ETL is a widespread practice because it allows users to combine disparate data and to store it in a new, centralized repository.
ETL can be done manually by handwriting code or more efficiently and securely using ETL software, like our very own Alteryx Designer. Regardless of what tools and techniques you are using, these are three all too common issues you should consider as you create your ETL pipeline.
Mistake #1: Ignoring the End User
The ETL process is often performed by someone who is not the end user of data. For example, someone in the customer insights group might be extracting and loading data for a project or dashboard for the sales team.
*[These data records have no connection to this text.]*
-- pv_equiv track=rewrite | github.com/shiabehugo/48otw | getSongNames/py.py | findStartingIndex
-- ===== SOURCE A (Python) =====
-- def findStartingIndex(fileList):
--
-- 	charsToCheck = min([len(x) for x in fileList])
-- 	differentChars = [0 for j in range(charsToCheck)]
--
-- 	for i in range(charsToCheck):
-- 		alreadySeenChars = []
-- 		for file in fileList:
-- 			if file[i] not in alreadySeenChars:
-- 				differentChars[i] += 1
-- 				alreadySeenChars.append(file[i])
--
-- 	startIndex = charsToCheck - 1
-- 	while startIndex > -1 and differentChars[startIndex] != 1:
-- 		startIndex -= 1
-- 	return startIndex + 1
-- ===== SOURCE B (Python) =====
-- def findStartingIndex(fileList):
--     first = fileList[0]
--     limit = min(len(x) for x in fileList)
--     ans = 0
--     for i in range(limit):
--         if all(f[i] == first[i] for f in fileList):
--             ans = i + 1
--     return ans
-- ===== Notes on version B (the rewrite author's own statement) =====
-- stated objective: alternative
-- what changed: Replaces A's per-position distinct-character count table (with a membership scan of a seen-list per file) plus separate backward while-scan with a single forward pass keeping a max-accumulator: at each position it checks whether every file's character equals the first file's character (no seen-list, no table), remembering the last such position + 1.
import Mathlib
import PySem

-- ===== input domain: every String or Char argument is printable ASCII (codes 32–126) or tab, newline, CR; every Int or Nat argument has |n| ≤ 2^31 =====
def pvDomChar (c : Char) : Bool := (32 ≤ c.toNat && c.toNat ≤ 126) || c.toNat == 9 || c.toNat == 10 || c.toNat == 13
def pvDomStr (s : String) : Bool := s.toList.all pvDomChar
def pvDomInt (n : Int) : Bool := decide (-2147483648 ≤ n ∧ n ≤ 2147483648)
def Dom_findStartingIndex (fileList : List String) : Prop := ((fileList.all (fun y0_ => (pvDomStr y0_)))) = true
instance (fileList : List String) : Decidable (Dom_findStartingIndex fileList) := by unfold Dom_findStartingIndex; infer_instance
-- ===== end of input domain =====

-- B replaces A's distinct-count table + backward while-scan with one forward pass keeping a
-- max-accumulator, comparing every file's character against the first file's character.

-- ===== PORT A =====
-- inner 'for file in fileList' loop of A: state = (differentChars[i] so far, alreadySeenChars).
-- file[i] is ported as pyGet? (Option Char): i < min length ≤ len file, so it is never none where A runs.
def innerA (fileList : List String) (i : Int) : Int × List (Option Char) :=
  fileList.foldl
    (fun st f =>
      if st.2.contains (PySem.Str.pyGet? f i) then st
      else (st.1 + 1, st.2 ++ [PySem.Str.pyGet? f i]))
    (0, [])

-- the trailing 'while startIndex > -1 and differentChars[startIndex] != 1' loop, k = startIndex + 1
def scanA (t : List Int) : Nat → Int
  | 0 => 0
  | j + 1 => if PySem.List.pyGetD t (j : Int) 0 ≠ 1 then scanA t j else (j : Int) + 1

def findStartingIndex (fileList : List String) : Int :=
  match PySem.List.min? (fileList.map (fun x => PySem.Str.len x)) (fun v => v) with
  | none => 0  -- Python: min([]) raises ValueError; excluded by Pre_
  | some charsToCheck =>
      let differentChars :=
        (PySem.List.pyRange 0 charsToCheck 1).map (fun i => (innerA fileList i).1)
      scanA differentChars charsToCheck.toNat

-- ===== PORT B =====
-- 'all(f[i] == first[i] for f in fileList)'
def allSameAt (fileList : List String) (first : String) (i : Int) : Bool :=
  fileList.all (fun f => PySem.Str.pyGet? f i == PySem.Str.pyGet? first i)

def findStartingIndex_alt (fileList : List String) : Int :=
  match PySem.List.pyGet? fileList 0 with
  | none => 0  -- Python: fileList[0] raises IndexError on []; excluded by Pre_
  | some first =>
      match PySem.List.min? (fileList.map (fun x => PySem.Str.len x)) (fun v => v) with
      | none => 0
      | some limit =>
          (PySem.List.pyRange 0 limit 1).foldl
            (fun ans i => if allSameAt fileList first i then i + 1 else ans) 0

-- ===== PRECONDITION & SPEC =====
-- Pre_ excludes only the empty list, on which both Pythons raise (A: ValueError, B: IndexError).
def Pre_findStartingIndex (fileList : List String) : Prop := fileList ≠ []
instance (fileList : List String) : Decidable (Pre_findStartingIndex fileList) := by
  unfold Pre_findStartingIndex; infer_instance
def pvWitness_findStartingIndex : List String := ["ab", "ac"]

def Spec_findStartingIndex (fileList : List String) (out : Int) : Prop := out = findStartingIndex_alt fileList
instance (fileList : List String) (out : Int) : Decidable (Spec_findStartingIndex fileList out) := by unfold Spec_findStartingIndex; infer_instance

-- ===== CLAIM (what is proved, stated in full; the proofs are below) =====
def Claim_equal_findStartingIndex : Prop := ∀ (fileList : List String), Dom_findStartingIndex fileList → Pre_findStartingIndex fileList → Spec_findStartingIndex fileList (findStartingIndex fileList)

-- ===== LEMMAS AND PROOFS =====

-- A's inner loop, started at any seen-set s with count = s.length, folds exactly Set.add.
lemma innerA_aux (l : List (Option Char)) :
    ∀ s : List (Option Char),
      l.foldl
        (fun st c => if st.2.contains c then st else (st.1 + 1, st.2 ++ [c]))
        ((s.length : Int), s)
      = (((l.foldl PySem.Set.add s).length : Int), l.foldl PySem.Set.add s) := by
  induction l with
  | nil => intro s; simp
  | cons c l ih =>
      intro s
      by_cases h : c ∈ s
      · simpa [PySem.Set.add, PySem.Set.contains, h] using ih s
      · have := ih (s ++ [c])
        simp only [List.length_append, List.length_singleton] at this
        simpa [PySem.Set.add, PySem.Set.contains, h, add_comm] using this

lemma foldl_add_const {α : Type} [BEq α] [LawfulBEq α] (x : α) (xs : List α)
    (h : ∀ y ∈ xs, y = x) : xs.foldl PySem.Set.add [x] = [x] := by
  induction xs with
  | nil => rfl
  | cons y ys ih =>
      have hy := h y (by simp)
      subst hy
      simp only [List.foldl_cons]
      rw [show PySem.Set.add [y] y = [y] from by simp [PySem.Set.add, PySem.Set.contains]]
      exact ih fun z hz => h z (by simp [hz])

-- distinct count of x :: xs is 1 iff every element equals x
lemma set_len_one_iff {α : Type} [BEq α] [LawfulBEq α] (x : α) (xs : List α) :
    (PySem.Set.ofList (x :: xs)).length = 1 ↔ ∀ y ∈ xs, y = x := by
  constructor
  · intro hl y hy
    obtain ⟨a, ha⟩ := List.length_eq_one_iff.mp hl
    have hx : x ∈ PySem.Set.ofList (x :: xs) := (PySem.Set.mem_ofList _ _).mpr (by simp)
    have hy' : y ∈ PySem.Set.ofList (x :: xs) := (PySem.Set.mem_ofList _ _).mpr (by simp [hy])
    rw [ha] at hx hy'
    simp only [List.mem_singleton] at hx hy'
    rw [hy', ← hx]
  · intro h
    rw [PySem.Set.ofList_eq_foldl]
    simp only [List.foldl_cons]
    rw [show PySem.Set.add [] x = [x] from rfl, foldl_add_const x xs h]
    rfl

-- A's distinct count at position i equals 1 iff all files agree with the first file at i.
lemma count_one_iff (f0 : String) (rest : List String) (i : Int) :
    ((innerA (f0 :: rest) i).1 = 1) ↔ allSameAt (f0 :: rest) f0 i = true := by
  unfold innerA allSameAt
  have h := innerA_aux ((f0 :: rest).map (fun f => PySem.Str.pyGet? f i)) []
  rw [List.foldl_map] at h
  simp only [List.length_nil, Nat.cast_zero] at h
  rw [h]
  have key := set_len_one_iff (PySem.Str.pyGet? f0 i)
      (rest.map (fun f => PySem.Str.pyGet? f i))
  rw [PySem.Set.ofList_eq_foldl] at key
  simp only [List.map_cons, List.foldl_cons] at key ⊢
  constructor
  · intro hl
    have hl' : (List.foldl PySem.Set.add (PySem.Set.add [] (PySem.Str.pyGet? f0 i))
        (rest.map (fun f => PySem.Str.pyGet? f i))).length = 1 := by exact_mod_cast hl
    have hn := key.mp hl'
    simp only [List.all_cons, beq_self_eq_true, Bool.true_and, List.all_eq_true, beq_iff_eq]
    intro f hf
    exact hn _ (List.mem_map_of_mem hf)
  · intro hall
    have hpt : ∀ y ∈ rest.map (fun f => PySem.Str.pyGet? f i), y = PySem.Str.pyGet? f0 i := by
      simp only [List.all_cons, beq_self_eq_true, Bool.true_and, List.all_eq_true,
        beq_iff_eq] at hall
      intro y hy
      obtain ⟨f, hf, rfl⟩ := List.mem_map.mp hy
      exact hall f hf
    exact_mod_cast key.mpr hpt

-- backward while-scan over the table = forward max-fold over the range
lemma scan_eq (f0 : String) (rest : List String) (m : Int) :
    ∀ k : Nat, (k : Int) ≤ m →
      scanA ((PySem.List.pyRange 0 m 1).map (fun i => (innerA (f0 :: rest) i).1)) k
        = (PySem.List.pyRange 0 (k : Int) 1).foldl
            (fun ans i => if allSameAt (f0 :: rest) f0 i then i + 1 else ans) 0 := by
  intro k
  induction k with
  | zero => intro _; rfl
  | succ j ih =>
      intro hk
      have hj : (j : Int) < m := by push_cast at hk ⊢; omega
      have hg : PySem.List.pyGetD
          ((PySem.List.pyRange 0 m 1).map (fun i => (innerA (f0 :: rest) i).1)) (j : Int) 0
          = (innerA (f0 :: rest) (j : Int)).1 :=
        PySem.List.pyGetD_map_pyRange_of_nonneg _ m (j : Int) 0 (by positivity) hj
      have hr : PySem.List.pyRange 0 ((j : Int) + 1) 1
          = PySem.List.pyRange 0 (j : Int) 1 ++ [(j : Int)] :=
        PySem.List.pyRange_one_succ_right (by positivity)
      have hcast : ((j + 1 : Nat) : Int) = (j : Int) + 1 := by push_cast; ring
      rw [hcast, hr, List.foldl_append]
      simp only [scanA, List.foldl_cons, List.foldl_nil]
      rw [hg]
      by_cases h : allSameAt (f0 :: rest) f0 (j : Int) = true
      · rw [if_neg (by simpa using (count_one_iff f0 rest (j : Int)).mpr h), if_pos h]
      · rw [if_pos (fun hc => h ((count_one_iff f0 rest (j : Int)).mp hc)),
          if_neg h, ih (by push_cast at hk ⊢; omega)]

-- ===== VERDICT (by name: the statement is the Claim_ definition above) =====
theorem findStartingIndex_spec : Claim_equal_findStartingIndex := by
  intro fileList _ hpre
  unfold Spec_findStartingIndex findStartingIndex findStartingIndex_alt
  cases fileList with
  | nil => exact absurd rfl hpre
  | cons f0 rest =>
      have hget : PySem.List.pyGet? (f0 :: rest) 0 = some f0 := by
        simp [PySem.List.pyGet?, PySem.List.pyIdx?]
      rw [hget]
      cases hmin : PySem.List.min? ((f0 :: rest).map (fun x => PySem.Str.len x)) (fun v => v) with
      | none => rfl
      | some m =>
          have hm : 0 ≤ m := by
            have hmem := PySem.List.min?_mem hmin
            obtain ⟨s, _, hs⟩ := List.mem_map.mp hmem
            simp [← hs, PySem.Str.len]
          have := scan_eq f0 rest m m.toNat (by omega)
          rw [Int.toNat_of_nonneg hm] at this
          simpa using this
All too often, the person doing the ETL work ignores the needs of the end user, instead basing their decisions on what is easiest or best according to their own standards. Don’t fall into this trap! Spend lots of time up front understanding the needs of the business units and individuals who will be interacting with your final product — the transformed data you load to its target location.
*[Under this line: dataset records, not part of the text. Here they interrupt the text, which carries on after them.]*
lemma evalAuxA_eq (cs : List Char) (tm idx : Nat)
    (h1 : tm ≤ idx)
    (h2 : ∀ t, t < tm → cs[idx - 1 - t]? = some '`')
    (h3 : tm < idx → cs[idx - 1 - tm]? ≠ some '`') :
    evalAuxA cs tm idx = (match firstFrom cs idx with
      | none => some cs
      | some j => applyA cs j) := by
  induction tm, idx using evalAuxA.induct cs with
  | case1 tm idx hlt c hcond =>
      have hi : cs[idx]? = some 'i' := by
        rw [List.getElem?_eq_getElem hlt]; exact congrArg some hcond.2
      have hid : 1 ≤ idx := lt_of_lt_of_le (Nat.pos_of_ne_zero hcond.1) h1
      have hb : cs[idx-1]? = some '`' := by
        have := h2 0 (Nat.pos_of_ne_zero hcond.1); simpa using this
      rw [firstFrom_fire cs idx hlt (redexB_i cs idx hid hb hi)]
      rw [evalAuxA]
      simp only [dif_pos hlt]
      rw [if_pos (show tm ≠ 0 ∧ cs[idx] = 'i' from hcond)]
      rw [applyA, if_pos hi]
  | case2 tm idx hlt c hni hcond hfb =>
      have hk : cs[idx]? = some 'k' := by
        rw [List.getElem?_eq_getElem hlt]; exact congrArg some hcond.2
      have hid : 2 ≤ idx := le_trans (by omega) h1
      have hb : cs[idx-1]? = some '`' := by have := h2 0 (by omega); simpa using this
      have hb2 : cs[idx-2]? = some '`' := by
        have := h2 1 (by omega); simpa [show idx - 1 - 1 = idx - 2 by omega] using this
      rw [firstFrom_fire cs idx hlt (redexB_k cs idx hid hb2 hb hk)]
      rw [evalAuxA]
      simp only [dif_pos hlt]
      rw [if_neg (show ¬(tm ≠ 0 ∧ cs[idx] = 'i') from hni),
          if_pos (show 1 < tm ∧ cs[idx] = 'k' from hcond)]
      rw [applyA, if_neg (by simp [hk] : ¬ cs[idx]? = some 'i'), if_pos hk,]
  | case3 tm idx hlt c hni hcond yS hfb hfb2 =>
      have hk : cs[idx]? = some 'k' := by
        rw [List.getElem?_eq_getElem hlt]; exact congrArg some hcond.2
      have hid : 2 ≤ idx := le_trans (by omega) h1
      have hb : cs[idx-1]? = some '`' := by have := h2 0 (by omega); simpa using this
      have hb2 : cs[idx-2]? = some '`' := by
        have := h2 1 (by omega); simpa [show idx - 1 - 1 = idx - 2 by omega] using this
      rw [firstFrom_fire cs idx hlt (redexB_k cs idx hid hb2 hb hk)]
      rw [evalAuxA]
      simp only [dif_pos hlt]
      rw [if_neg (show ¬(tm ≠ 0 ∧ cs[idx] = 'i') from hni),
          if_pos (show 1 < tm ∧ cs[idx] = 'k' from hcond)]
      rw [applyA, if_neg (by simp [hk] : ¬ cs[idx]? = some 'i'), if_pos hk]
  | case4 tm idx hlt c hni hcond yS hfb yE hfb2 =>
      have hk : cs[idx]? = some 'k' := by
        rw [List.getElem?_eq_getElem hlt]; exact congrArg some hcond.2
      have hid : 2 ≤ idx := le_trans (by omega) h1
      have hb : cs[idx-1]? = some '`' := by have := h2 0 (by omega); simpa using this
      have hb2 : cs[idx-2]? = some '`' := by
        have := h2 1 (by omega); simpa [show idx - 1 - 1 = idx - 2 by omega] using this
      rw [firstFrom_fire cs idx hlt (redexB_k cs idx hid hb2 hb hk)]
      rw [evalAuxA]
      simp only [dif_pos hlt]
      rw [if_neg (show ¬(tm ≠ 0 ∧ cs[idx] = 'i') from hni),
          if_pos (show 1 < tm ∧ cs[idx] = 'k' from hcond)]
      rw [applyA, if_neg (by simp [hk] : ¬ cs[idx]? = some 'i'), if_pos hk]
  | case5 tm idx hlt c hni hnk hcond hfb =>
      have hs : cs[idx]? = some 's' := by
        rw [List.getElem?_eq_getElem hlt]; exact congrArg some hcond.2
      have hid : 3 ≤ idx := le_trans (by omega) h1
      have hb : cs[idx-1]? = some '`' := by have := h2 0 (by omega); simpa using this
      have hb2 : cs[idx-2]? = some '`' := by
        have := h2 1 (by omega); simpa [show idx - 1 - 1 = idx - 2 by omega] using this
      have hb3 : cs[idx-3]? = some '`' := by
        have := h2 2 (by omega); simpa [show idx - 1 - 2 = idx - 3 by omega] using this
      rw [firstFrom_fire cs idx hlt (redexB_s cs idx hid hb3 hb2 hb hs)]
      rw [evalAuxA]
      simp only [dif_pos hlt]
      rw [if_neg (show ¬(tm ≠ 0 ∧ cs[idx] = 'i') from hni),
          if_neg (show ¬(1 < tm ∧ cs[idx] = 'k') from hnk),
          if_pos (show 2 < tm ∧ cs[idx] = 's' from hcond)]
      rw [applyA, if_neg (by simp [hs] : ¬ cs[idx]? = some 'i'),
          if_neg (by simp [hs] : ¬ cs[idx]? = some 'k'),]
  | case6 tm idx hlt c hni hnk hcond yS hfb hfb2 =>
      have hs : cs[idx]? = some 's' := by
        rw [List.getElem?_eq_getElem hlt]; exact congrArg some hcond.2
      have hid : 3 ≤ idx := le_trans (by omega) h1
      have hb : cs[idx-1]? = some '`' := by have := h2 0 (by omega); simpa using this
      have hb2 : cs[idx-2]? = some '`' := by
        have := h2 1 (by omega); simpa [show idx - 1 - 1 = idx - 2 by omega] using this
      have hb3 : cs[idx-3]? = some '`' := by
        have := h2 2 (by omega); simpa [show idx - 1 - 2 = idx - 3 by omega] using this
      rw [firstFrom_fire cs idx hlt (redexB_s cs idx hid hb3 hb2 hb hs)]
      rw [evalAuxA]
      simp only [dif_pos hlt]
      rw [if_neg (show ¬(tm ≠ 0 ∧ cs[idx] = 'i') from hni),
          if_neg (show ¬(1 < tm ∧ cs[idx] = 'k') from hnk),
          if_pos (show 2 < tm ∧ cs[idx] = 's' from hcond)]
      rw [applyA, if_neg (by simp [hs] : ¬ cs[idx]? = some 'i'),
          if_neg (by simp [hs] : ¬ cs[idx]? = some 'k')]
  | case7 tm idx hlt c hni hnk hcond yS hfb yE hfb2 hfb3 =>
      have hs : cs[idx]? = some 's' := by
        rw [List.getElem?_eq_getElem hlt]; exact congrArg some hcond.2
      have hid : 3 ≤ idx := le_trans (by omega) h1
      have hb : cs[idx-1]? = some '`' := by have := h2 0 (by omega); simpa using this
      have hb2 : cs[idx-2]? = some '`' := by
        have := h2 1 (by omega); simpa [show idx - 1 - 1 = idx - 2 by omega] using this
      have hb3 : cs[idx-3]? = some '`' := by
        have := h2 2 (by omega); simpa [show idx - 1 - 2 = idx - 3 by omega] using this
      rw [firstFrom_fire cs idx hlt (redexB_s cs idx hid hb3 hb2 hb hs)]
      rw [evalAuxA]
      simp only [dif_pos hlt]
      rw [if_neg (show ¬(tm ≠ 0 ∧ cs[idx] = 'i') from hni),
          if_neg (show ¬(1 < tm ∧ cs[idx] = 'k') from hnk),
          if_pos (show 2 < tm ∧ cs[idx] = 's' from hcond)]
      rw [applyA, if_neg (by simp [hs] : ¬ cs[idx]? = some 'i'),
          if_neg (by simp [hs] : ¬ cs[idx]? = some 'k')]
  | case8 tm idx hlt c hni hnk hcond yS hfb yE hfb2 zE hfb3 =>
      have hs : cs[idx]? = some 's' := by
        rw [List.getElem?_eq_getElem hlt]; exact congrArg some hcond.2
      have hid : 3 ≤ idx := le_trans (by omega) h1
      have hb : cs[idx-1]? = some '`' := by have := h2 0 (by omega); simpa using this
      have hb2 : cs[idx-2]? = some '`' := by
        have := h2 1 (by omega); simpa [show idx - 1 - 1 = idx - 2 by omega] using this
      have hb3 : cs[idx-3]? = some '`' := by
        have := h2 2 (by omega); simpa [show idx - 1 - 2 = idx - 3 by omega] using this
      rw [firstFrom_fire cs idx hlt (redexB_s cs idx hid hb3 hb2 hb hs)]
      rw [evalAuxA]
      simp only [dif_pos hlt]
      rw [if_neg (show ¬(tm ≠ 0 ∧ cs[idx] = 'i') from hni),
          if_neg (show ¬(1 < tm ∧ cs[idx] = 'k') from hnk),
          if_pos (show 2 < tm ∧ cs[idx] = 's' from hcond)]
      rw [applyA, if_neg (by simp [hs] : ¬ cs[idx]? = some 'i'),
          if_neg (by simp [hs] : ¬ cs[idx]? = some 'k')]
  | case9 tm idx hlt c hni hnk hns ih =>
      have hget : cs[idx]? = some cs[idx] := List.getElem?_eq_getElem hlt
      -- no redex fires at idx
      have hnr : redexB cs idx = false := by
        rw [Bool.eq_false_iff]
        intro hr
        rw [redexB] at hr
        simp only [Bool.or_eq_true, Bool.and_eq_true, decide_eq_true_eq, beq_iff_eq] at hr
        rcases hr with (⟨⟨hd, hb⟩, hc⟩ | ⟨⟨⟨hd, hb2⟩, hb⟩, hc⟩) | ⟨⟨⟨⟨hd, hb3⟩, hb2⟩, hb⟩, hc⟩
        · have hci : cs[idx] = 'i' := by
            exact Option.some_inj.mp (hget.symm.trans hc)
          have htm : tm = 0 := by
            by_contra h0; exact hni ⟨h0, hci⟩
          exact h3 (by omega) (by simpa [htm] using hb)
        · have hck : cs[idx] = 'k' := by
            exact Option.some_inj.mp (hget.symm.trans hc)
          have htm : tm ≤ 1 := by
            by_contra h0; exact hnk ⟨by omega, hck⟩
          rcases Nat.lt_or_ge tm 1 with h0 | h0
          · have htm0 : tm = 0 := by omega
            exact h3 (by omega) (by simpa [htm0] using hb)
          · have htm1 : tm = 1 := by omega
            exact h3 (by omega) (by simpa [htm1, show idx - 1 - 1 = idx - 2 by omega] using hb2)
        · have hcs : cs[idx] = 's' := by
            exact Option.some_inj.mp (hget.symm.trans hc)
          have htm : tm ≤ 2 := by
            by_contra h0; exact hns ⟨by omega, hcs⟩
          rcases Nat.lt_or_ge tm 1 with h0 | h0
          · have htm0 : tm = 0 := by omega
            exact h3 (by omega) (by simpa [htm0] using hb)
          · rcases Nat.lt_or_ge tm 2 with h0' | h0'
            · have htm1 : tm = 1 := by omega
              exact h3 (by omega) (by simpa [htm1, show idx - 1 - 1 = idx - 2 by omega] using hb2)
            · have htm2 : tm = 2 := by omega
              exact h3 (by omega) (by simpa [htm2, show idx - 1 - 2 = idx - 3 by omega] using hb3)
      rw [firstFrom_step cs idx hlt hnr]
      rw [evalAuxA]
      simp only [dif_pos hlt]
      rw [if_neg (show ¬(tm ≠ 0 ∧ cs[idx] = 'i') from hni),
          if_neg (show ¬(1 < tm ∧ cs[idx] = 'k') from hnk),
          if_neg (show ¬(2 < tm ∧ cs[idx] = 's') from hns)]
      by_cases hch : cs[idx] = '`'
      · have hch' : c = '`' := hch
        simp only [hch, hch', reduceIte, reduceDIte] at ih ⊢
        refine ih (by omega) ?_ ?_
        · intro t ht
          rcases Nat.eq_zero_or_pos t with rfl | hpos
          · simpa using (hget.trans (congrArg some hch))
          · have := h2 (t - 1) (by omega)
            rw [show idx + 1 - 1 - t = idx - 1 - (t - 1) by omega]
            exact this
        · intro hlt2
          have := h3 (by omega)
          rw [show idx + 1 - 1 - (tm + 1) = idx - 1 - tm by omega]
          exact this
      · have hch' : ¬ c = '`' := hch
        simp only [hch, hch', reduceDIte, if_false] at ih ⊢
        refine ih (by omega) (by omega) ?_
        intro _
        simp only [show idx + 1 - 1 - 0 = idx by omega, hget]
        intro hcon
        exact hch (Option.some_inj.mp hcon)
  | case10 tm idx hge =>
      rw [firstFrom_out cs idx hge]
      rw [evalAuxA]
      simp only [dif_neg hge]

lemma redexB_of_le (cs : List Char) (j : Nat) (hj : cs.length ≤ j) : redexB cs j = false := by
  simp [redexB, List.getElem?_eq_none hj]

lemma lt_of_getElem?_some {cs : List Char} {i : Nat} {c : Char} (h : cs[i]? = some c) :
    i < cs.length := by
  by_contra hc
  rw [List.getElem?_eq_none (Nat.le_of_not_lt hc)] at h
  simp at h

lemma redexB_lt (cs : List Char) (j : Nat) (h : redexB cs j = true) : j < cs.length := by
  rw [redexB] at h
  simp only [Bool.or_eq_true, Bool.and_eq_true, beq_iff_eq] at h
  rcases h with (⟨_, hc⟩ | ⟨_, hc⟩) | ⟨_, hc⟩ <;> exact lt_of_getElem?_some hc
Know who in the organization needs the data you are loading and what data warehouses and systems they have access to. Ask what they will be using the data to analyze or create, and how often they will need it to be updated. Ask for examples of the dashboards, analyses, or models they are looking to create. If they haven’t gotten that far, create mock-ups together that can guide your ETL process decisions.
Mistake #2: Too Much, Too Soon
Alright, you’ve done your due diligence in understanding your end users’ needs from the data. It’s tempting to ETL your way to a quickly prepared target table.
As the old saying goes though, haste makes waste. If your end users need you to combine data from several sources and formats, it’s smart to subdivide each step of the ETL process into small chunks, such as removing nulls and then doing a currency conversion in a separate step. This makes your work easier to check, audit, and adapt as requirements change (as they inevitably do.)
You’ll should also document what each transformation step is doing in plain English. For example, “Multiply EUR value by USD conversion rate based on date of purchase.”
Mistake #3: Failing to Consider the Future
As we mentioned above, the requirements for your ETL process and product are likely to shift, either in the short or long term. Like they say, the only constant is change. This change could come in the form of a request to extract and incorporate a new source of information or new hardware or software.
Businesses also commonly fail to anticipate increases in volume, the amount of data that will be passed through their ETL pipeline. Leave lots of bandwidth to scale up your infrastructure, including both processing power and the amount of storage in your target loading environment.
By following these practical guidelines, you’re well on your way to a first-rate ETL process designed with both your end user and the future in mind.